In all seriousness, there is nothing nefarious about this particular contribution or this particular speech. My impression of Roskam is that he operates with deliberate transparency when it comes to campaign financial matters. He is not a crook.

But I do think that residents of the 6th should consider that Roskam is a member of the House Financial Services Committee, which oversees the banking, financial services, and insurance industries. As such, Roskam is courted by groups like IIAB and receives lots of PAC contributions from this sector. In fact, this is the largest sector for Roskam by far. Roskam has received over $236,000 in individual and PAC contributions from the Finance/Insurance/Real Estate sector during the current cycle. That’s a lot of face time.

Roskam has time and time again shown himself to vote in favor of corporate interests over those of the residents of his district. One wonders whether it’s the result of all this lobbying activity. One wonders who’s voice he really is on Capitol Hill. This is particularly troubling when one considers the upcoming issues that Congress is going to be dealing with relative to the mortgage crisis and the reevaluation of financial services regulation. Will Roskam be speaking up for us in those deliberations?

Perhaps in the interests of continued transparency, Roskam will post the text of his speech tomorrow on his website. He says he’s our voice in Congress. I for one would like to hear what that voice is telling the insurance industry.

(Aside to Peter: I apologize, Peter, if I haven’t been paying as much attention to you lately as I should. Hanging on to my own job has been keeping me busy day and night and I just haven’t had much time for politics. But rest assured I’m going to keep doing my part to help send you back to your cushy personal injury attorney gig and leave this governing business to the ungrateful hoi polloi. BTW, thanks for the robo calls. Nice to know you care enough to have your machine call me.)

This past week, Democrats in the House passed a measure designed to give a boost to efforts to develop new sources of clean, renewable energy and promote increased energy independence while protecting the environment.

Peter Roskam, our Representative in the 6th Congressional district, was not on board.

The bill, Renewable Energy and Energy Conservation Tax Act of 2008, H.R. 5351, would, if enacted, extend a number of tax credits, now set to expire, to support alternative technologies such as solar energy, fuel cells, and alternative-fueled vehicles, and to support making commercial and residential properties more energy-efficient. New tax credits would also be created for investment in clean renewable energy and energy conservation bonds.

The bill would fund these tax credits by fiscally sound means – repealing certain tax breaks given to Big Oil companies by the Bush Adminisistration, the same companies now making record profits selling us high-priced gasoline, natural gas, and heating-oil.
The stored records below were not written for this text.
-- pv_equiv track=rewrite | github.com/zeshengli98/Leetcode | HackRank/expedia-07.py | getEfficiency
-- ===== SOURCE A (Python) =====
-- def getEfficiency(li):
--     s = sum(li)
--     # this is base condition.
--     if s % 2:
--         return -1
--     ele = s // 2
--     hash_map = {}
--     for i in li:
--         if hash_map.get(i):
--             hash_map[i] += 1
--         else:
--             hash_map[i] = 1
--     ans = 0
--     for i, j in hash_map.items():
--         key1 = i
--         key2 = ele - i
--         if hash_map.get(key2):
--             if j == hash_map[key2]:
--                 ans = ans + j * (key1 * key2)
--             else:
--                 return -1
--         else:
--             return -1
--     # return the ans.
--     return ans // 2
-- ===== SOURCE B (Python) =====
-- def getEfficiency(li):
--     s = sum(li)
--     if s % 2:
--         return -1
--     ele = s // 2
--     srt = sorted(li)
--     rev = srt[::-1]
--     if any(a + b != ele for a, b in zip(srt, rev)):
--         return -1
--     return sum(a * b for a, b in zip(srt, rev)) // 2
-- ===== Notes on version B (the rewrite author's own statement) =====
-- stated objective: simpler
-- what changed: Replaces A's frequency-dict build plus per-distinct-value complement-count lookups by sorting the list and checking/multiplying each element against its mirror in the reversed sorted list (zip with reverse), with no dictionary at all.
import Mathlib
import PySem

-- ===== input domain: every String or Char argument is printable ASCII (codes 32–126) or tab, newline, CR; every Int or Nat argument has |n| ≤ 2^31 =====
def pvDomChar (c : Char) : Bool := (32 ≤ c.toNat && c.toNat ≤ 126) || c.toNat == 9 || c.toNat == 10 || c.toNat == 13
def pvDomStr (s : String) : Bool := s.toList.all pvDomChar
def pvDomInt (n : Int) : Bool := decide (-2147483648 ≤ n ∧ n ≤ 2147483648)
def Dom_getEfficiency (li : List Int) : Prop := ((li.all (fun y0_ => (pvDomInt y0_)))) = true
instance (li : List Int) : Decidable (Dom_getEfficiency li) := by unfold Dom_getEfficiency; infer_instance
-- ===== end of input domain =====

-- B replaces A's frequency-dict complement checks by sort + zip-with-reverse: simpler, no dict.

-- ===== PORT A =====
-- the 'for i in li' counting loop with A's get-truthiness branches
def pvBuildA (li : List Int) : PySem.Dict Int Int :=
  li.foldl (fun d i =>
    match d.get? i with
    | some v => if v ≠ 0 then d.insert i (v + 1) else d.insert i 1
    | none => d.insert i 1) PySem.Dict.empty

-- one step of the 'for i, j in hash_map.items()' loop; none = a 'return -1' was hit
def pvStepA (hm : PySem.Dict Int Int) (ele : Int) (acc : Option Int) (p : Int × Int) : Option Int :=
  match acc with
  | none => none
  | some ans =>
    match hm.get? (ele - p.1) with
    | some w => if w ≠ 0 then (if p.2 = w then some (ans + p.2 * (p.1 * (ele - p.1))) else none) else none
    | none => none

def getEfficiency (li : List Int) : Int :=
  let s := li.sum
  if PySem.Int.mod s 2 ≠ 0 then -1
  else
    let ele := PySem.Int.floordiv s 2
    let hm := pvBuildA li
    match hm.items.foldl (pvStepA hm ele) (some 0) with
    | some ans => PySem.Int.floordiv ans 2
    | none => -1

-- ===== PORT B =====
-- srt[::-1] is List.reverse (exact: a reversed copy)
def getEfficiency_alt (li : List Int) : Int :=
  let s := li.sum
  if PySem.Int.mod s 2 ≠ 0 then -1
  else
    let ele := PySem.Int.floordiv s 2
    let srt := PySem.List.sorted li (fun x => x) false
    let rev := srt.reverse
    if (srt.zip rev).any (fun p => decide (p.1 + p.2 ≠ ele)) then -1
    else PySem.Int.floordiv ((srt.zip rev).map (fun p => p.1 * p.2)).sum 2

-- ===== PRECONDITION & SPEC =====
def Spec_getEfficiency (li : List Int) (out : Int) : Prop := out = getEfficiency_alt li
instance (li : List Int) (out : Int) : Decidable (Spec_getEfficiency li out) := by unfold Spec_getEfficiency; infer_instance

-- ===== CLAIM (what is proved, stated in full; the proofs are below) =====
def Claim_equal_getEfficiency : Prop := ∀ (li : List Int), Dom_getEfficiency li → Spec_getEfficiency li (getEfficiency li)

-- ===== LEMMAS AND PROOFS =====

-- A's counting loop is the canonical counter
theorem pvBuildA_eq_counter (li : List Int) : pvBuildA li = PySem.Dict.counter li := by
  rw [pvBuildA, ← PySem.Dict.foldl_insert_getD_add_one_eq_counter]
  apply PySem.List.foldl_congr_mem
  intro d i _
  rw [PySem.Dict.getD_eq_get?_getD]
  cases h : d.get? i with
  | none => simp
  | some v => by_cases hv : v = 0 <;> simp [hv]

theorem pvCounter_get? (li : List Int) (v : Int) :
    (PySem.Dict.counter li).get? v = if v ∈ li then some ((li.count v : Int)) else none := by
  have hc := PySem.Dict.contains_counter li v
  have hg := PySem.Dict.getD_counter li v
  rw [PySem.Dict.getD_eq_get?_getD] at hg
  rw [PySem.Dict.contains_eq_isSome_get?] at hc
  by_cases hm : v ∈ li
  · simp only [hm, if_true]
    cases h : (PySem.Dict.counter li).get? v with
    | none => rw [h] at hc; simp [hm] at hc
    | some w => rw [h] at hg; simp at hg; rw [hg]
  · simp only [hm, if_false]
    cases h : (PySem.Dict.counter li).get? v with
    | none => rfl
    | some w => rw [h] at hc; simp [hm] at hc

-- the symmetry property both programs test, in counting form
def pvSym (li : List Int) (ele : Int) : Prop := ∀ v : Int, li.count (ele - v) = li.count v

-- the per-item test A performs, as a Prop
def pvOk (hm : PySem.Dict Int Int) (ele : Int) (p : Int × Int) : Prop :=
  match hm.get? (ele - p.1) with
  | some w => w ≠ 0 ∧ p.2 = w
  | none => False

-- items loop, all items pass: the fold returns the accumulated sum
theorem pvFoldA_eq (hm : PySem.Dict Int Int) (ele : Int) (ps : List (Int × Int)) (a : Int)
    (hok : ∀ p ∈ ps, pvOk hm ele p) :
    ps.foldl (pvStepA hm ele) (some a) = some (a + (ps.map (fun p => p.2 * (p.1 * (ele - p.1)))).sum) := by
  induction ps generalizing a with
  | nil => simp
  | cons p t ih =>
    have hp := hok p (by simp)
    unfold pvOk at hp
    cases h : hm.get? (ele - p.1) with
    | none => rw [h] at hp; exact absurd hp (by simp)
    | some w =>
      rw [h] at hp
      obtain ⟨hw, he⟩ := hp
      simp only [List.foldl_cons, pvStepA, h, if_pos hw, if_pos he]
      rw [ih _ (fun q hq => hok q (by simp [hq]))]
      simp; ring

-- none is absorbing for the items fold
theorem pvFoldA_absorb (hm : PySem.Dict Int Int) (ele : Int) (ps : List (Int × Int)) :
    ps.foldl (pvStepA hm ele) none = none := by
  induction ps with
  | nil => rfl
  | cons p t ih => simpa [pvStepA] using ih

-- items loop, some item fails: the fold is a 'return -1'
theorem pvFoldA_none (hm : PySem.Dict Int Int) (ele : Int) (ps : List (Int × Int))
    (hbad : ∃ p ∈ ps, ¬ pvOk hm ele p) (acc : Option Int) :
    ps.foldl (pvStepA hm ele) acc = none := by
  induction ps generalizing acc with
  | nil => exact absurd hbad (by simp)
  | cons p t ih =>
    by_cases hp : pvOk hm ele p
    · have ht : ∃ q ∈ t, ¬ pvOk hm ele q := by
        obtain ⟨q, hq, hnq⟩ := hbad
        rcases List.mem_cons.mp hq with rfl | hqt
        · exact absurd hp hnq
        · exact ⟨q, hqt, hnq⟩
      exact ih ht _
    · have hstep : pvStepA hm ele acc p = none := by
        cases acc with
        | none => rfl
        | some a =>
          unfold pvOk at hp
          cases h : hm.get? (ele - p.1) with
          | none => simp [pvStepA, h]
          | some w =>
            rw [h] at hp
            by_cases hw : w = 0
            · simp [pvStepA, h, hw]
            · have hne : p.2 ≠ w := fun he => hp ⟨hw, he⟩
              simp [pvStepA, h, hw, hne]
      rw [List.foldl_cons, hstep]
      exact pvFoldA_absorb hm ele t

-- symmetry in count form ↔ the per-member check A performs
theorem pvSym_iff_members (li : List Int) (ele : Int) :
    pvSym li ele ↔ ∀ v ∈ li, (ele - v) ∈ li ∧ li.count (ele - v) = li.count v := by
  constructor
  · intro h v hv
    refine ⟨?_, h v⟩
    have : 0 < li.count (ele - v) := by
      rw [h v]; exact List.count_pos_iff.mpr hv
    exact List.count_pos_iff.mp this
  · intro h v
    by_cases hv : v ∈ li
    · exact (h v hv).2
    · have h0 : li.count v = 0 := List.count_eq_zero.mpr hv
      rw [h0]
      by_cases hev : (ele - v) ∈ li
      · have h2 := (h (ele - v) hev).2
        have hsimp : ele - (ele - v) = v := by ring
        rw [hsimp, h0] at h2
        omega
      · exact List.count_eq_zero.mpr hev

-- the complement map is an involution, hence injective
theorem pvCompl_inj (ele : Int) : Function.Injective (fun x : Int => ele - x) := by
  intro a b h; simpa using h

-- symmetry ↔ the reversed sorted list is the complement map of the sorted list
theorem pvSym_iff_rev (li : List Int) (ele : Int) :
    pvSym li ele ↔ (PySem.List.sorted li (fun x => x) false).reverse
      = (PySem.List.sorted li (fun x => x) false).map (fun x => ele - x) := by
  set srt := PySem.List.sorted li (fun x => x) false with hsrt
  have hperm : srt.Perm li := PySem.List.sorted_perm li (fun x => x) false
  have hpair : List.Pairwise (fun a b : Int => a ≤ b) srt := PySem.List.sorted_pairwise li (fun x => x)
  constructor
  · intro hsym
    have hpermm : (srt.map (fun x => ele - x)).Perm li := by
      refine List.Perm.trans ?_ hperm
      rw [List.perm_iff_count]
      intro a
      have h1 : List.count a (srt.map (fun x => ele - x)) = List.count (ele - a) srt := by
        have := List.count_map_of_injective srt (fun x => ele - x) (pvCompl_inj ele) (ele - a)
        simpa using this
      rw [h1, hperm.count_eq, hsym a, ← hperm.count_eq]
    have hrevperm : (srt.map (fun x => ele - x)).reverse.Perm srt := by
      refine List.Perm.trans (List.reverse_perm _) (hpermm.trans hperm.symm)
    have hrevpair : List.Pairwise (fun a b : Int => a ≤ b) (srt.map (fun x => ele - x)).reverse := by
      rw [List.pairwise_reverse, List.pairwise_map]
      exact hpair.imp (by intro a b h; omega)
    have heq : (srt.map (fun x => ele - x)).reverse = srt :=
      List.Perm.eq_of_pairwise (fun a b _ _ h1 h2 => le_antisymm h1 h2) hrevpair hpair hrevperm
    have hre := congrArg List.reverse heq
    rw [List.reverse_reverse] at hre
    exact hre.symm
  · intro hrev v
    have h1 : List.count v li = List.count v srt.reverse := by
      rw [List.count_reverse, hperm.count_eq]
    rw [hrev] at h1
    have h2 : List.count v (srt.map (fun x => ele - x)) = List.count (ele - v) srt := by
      have := List.count_map_of_injective srt (fun x => ele - x) (pvCompl_inj ele) (ele - v)
      simpa using this
    rw [h2, hperm.count_eq] at h1
    omega

-- B's zip-with-reverse test, characterized
theorem pvAny_false_iff (srt : List Int) (ele : Int) :
    ((srt.zip srt.reverse).any (fun p => decide (p.1 + p.2 ≠ ele)) = false)
      ↔ srt.reverse = srt.map (fun x => ele - x) := by
  rw [List.any_eq_false]
  constructor
  · intro h
    apply List.ext_getElem (by simp)
    intro i h1 h2
    have h1' : i < srt.length := by simpa using h1
    have hlen : i < (srt.zip srt.reverse).length := by simp [List.length_zip]; omega
    have hmem : (srt[i]'(by simpa using h1), srt.reverse[i]'h1) ∈ srt.zip srt.reverse := by
      have := List.getElem_zip (l := srt) (l' := srt.reverse) (i := i) (h := hlen)
      rw [← this]; exact List.getElem_mem _
    have := h _ hmem
    simp at this ⊢
    omega
  · intro h p hp
    rw [h] at hp
    have hz : srt.zip (srt.map (fun x => ele - x)) = srt.map (fun x => (x, ele - x)) := by
      have := List.zip_map' (f := fun x : Int => x) (g := fun x : Int => ele - x) (l := srt)
      simpa using this
    rw [hz, List.mem_map] at hp
    obtain ⟨x, _, rfl⟩ := hp
    simp

-- sum over the counter's items = elementwise sum
theorem pvDedup_sum (li : List Int) (g : Int → Int) :
    ((PySem.Set.ofList li).map (fun k => (li.count k : Int) * g k)).sum = (li.map g).sum := by
  have h1 : (li.map g).sum = (Multiset.map g (li : Multiset Int)).sum := by
    rw [Multiset.map_coe, Multiset.sum_coe]
  rw [h1, Finset.sum_multiset_map_count]
  have h2 : (li : Multiset Int).toFinset = (PySem.Set.ofList li).toFinset := by
    ext a
    simp [PySem.Set.mem_ofList]
  rw [h2, List.sum_toFinset _ (PySem.Set.nodup_ofList li)]
  apply congrArg List.sum
  apply List.map_congr_left
  intro k _
  rw [Multiset.coe_count, nsmul_eq_mul]

-- ===== VERDICT (by name: the statement is the Claim_ definition above) =====
theorem getEfficiency_spec : Claim_equal_getEfficiency := by
  intro li _
  unfold Spec_getEfficiency
  simp only [getEfficiency, getEfficiency_alt]
  by_cases hpar : PySem.Int.mod li.sum 2 ≠ 0
  · rw [if_pos hpar, if_pos hpar]
  · rw [if_neg hpar, if_neg hpar]
    set ele := PySem.Int.floordiv li.sum 2 with hele
    set srt := PySem.List.sorted li (fun x => x) false with hsrt
    have hperm : srt.Perm li := PySem.List.sorted_perm li (fun x => x) false
    have hitems := PySem.Dict.items_counter li
    rw [pvBuildA_eq_counter]
    by_cases hsym : pvSym li ele
    · -- both accept: equal sums
      have hok : ∀ p ∈ (PySem.Dict.counter li).items, pvOk (PySem.Dict.counter li) ele p := by
        intro p hp
        rw [hitems, List.mem_map] at hp
        obtain ⟨k, hk, rfl⟩ := hp
        rw [PySem.Set.mem_ofList] at hk
        have hmem := (pvSym_iff_members li ele).mp hsym k hk
        unfold pvOk
        rw [pvCounter_get?]
        simp only [hmem.1, if_true]
        constructor
        · have hpos : 0 < li.count (ele - k) := hmem.2 ▸ List.count_pos_iff.mpr hk
          simp only [ne_eq, Int.natCast_eq_zero]
          omega
        · simp [hmem.2]
      rw [pvFoldA_eq _ _ _ _ hok]
      have hrev : srt.reverse = srt.map (fun x => ele - x) := (pvSym_iff_rev li ele).mp hsym
      have hany : ((srt.zip srt.reverse).any (fun p => decide (p.1 + p.2 ≠ ele)) = false) :=
        (pvAny_false_iff srt ele).mpr hrev
      rw [hany, if_neg (by simp)]
      have hA : ((PySem.Dict.counter li).items.map (fun p => p.2 * (p.1 * (ele - p.1)))).sum
          = (li.map (fun x => x * (ele - x))).sum := by
        rw [hitems, List.map_map]
        have := pvDedup_sum li (fun k => k * (ele - k))
        simpa [Function.comp] using this
      have hz : srt.zip (srt.map (fun x => ele - x)) = srt.map (fun x => (x, ele - x)) := by
        simpa using List.zip_map' (f := fun x : Int => x) (g := fun x : Int => ele - x) (l := srt)
      have hB : ((srt.zip srt.reverse).map (fun p => p.1 * p.2)).sum
          = (li.map (fun x => x * (ele - x))).sum := by
        rw [hrev, hz, List.map_map]
        have := (hperm.map (fun x : Int => x * (ele - x))).sum_eq
        simpa [Function.comp] using this
      rw [zero_add, hA, ← hB]
    · -- both reject with -1
      have hbad : ∃ p ∈ (PySem.Dict.counter li).items, ¬ pvOk (PySem.Dict.counter li) ele p := by
        rw [pvSym_iff_members] at hsym
        push Not at hsym
        obtain ⟨v, hv, hnv⟩ := hsym
        refine ⟨(v, (li.count v : Int)), ?_, ?_⟩
        · rw [hitems, List.mem_map]
          exact ⟨v, (PySem.Set.mem_ofList li v).mpr hv, rfl⟩
        · unfold pvOk
          rw [pvCounter_get?]
          by_cases hev : (ele - v) ∈ li
          · simp only [hev, if_true]
            intro hcon
            have : li.count v = li.count (ele - v) := by exact_mod_cast hcon.2
            exact hnv hev this.symm
          · simp [hev]
      rw [pvFoldA_none _ _ _ hbad]
      have hany : (srt.zip srt.reverse).any (fun p => decide (p.1 + p.2 ≠ ele)) = true := by
        cases hb : (srt.zip srt.reverse).any (fun p => decide (p.1 + p.2 ≠ ele)) with
        | true => rfl
        | false =>
          exact absurd ((pvSym_iff_rev li ele).mpr ((pvAny_false_iff srt ele).mp hb)) hsym
      rw [hany, if_pos rfl]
Gasoline prices at the pump have more than doubled since George W. Bush took office. (The G.O.P. really isthe “Gas and Oil Party”). Looking out my window as I write I see the lowest price at the BP near me to be $3.23. That was probably a buck-fifty at the end of the Clinon administration.

When he voted on this bill, Peter Roskam had the opportunity to do take a bite out of the high costs of energy for his constituents while promoting new jobs for them in them green technologies industries, helping them upgrade to energy-conserving technologies, and enhancing their security by reducing our dependence on foreign sources of energy. At the same time, Roskam, who occasionally like to portray himself as an environmentalist, could have taken a small step toward promoting a cleaner environment and reducing the impact of global climate change.

Roskam chose not to do so.

Instead, he chose to protect the huge profits being earned by Big Oil and lend yet another “rubber stamp” of approval to the Bush administration’s project of promoting rule by corporations over rule by the people.

Roskam doesn’t explain his vote on his web site. (He doesn’t even list energy in the “Issues” section). But, like Bush, I don’t think he believes he has to be accountable to the voters. He believes he is in a safe Republican district. But I think we’ll show him this fall just how unsafe his district can be for a Representative who ignores the interests of the voters.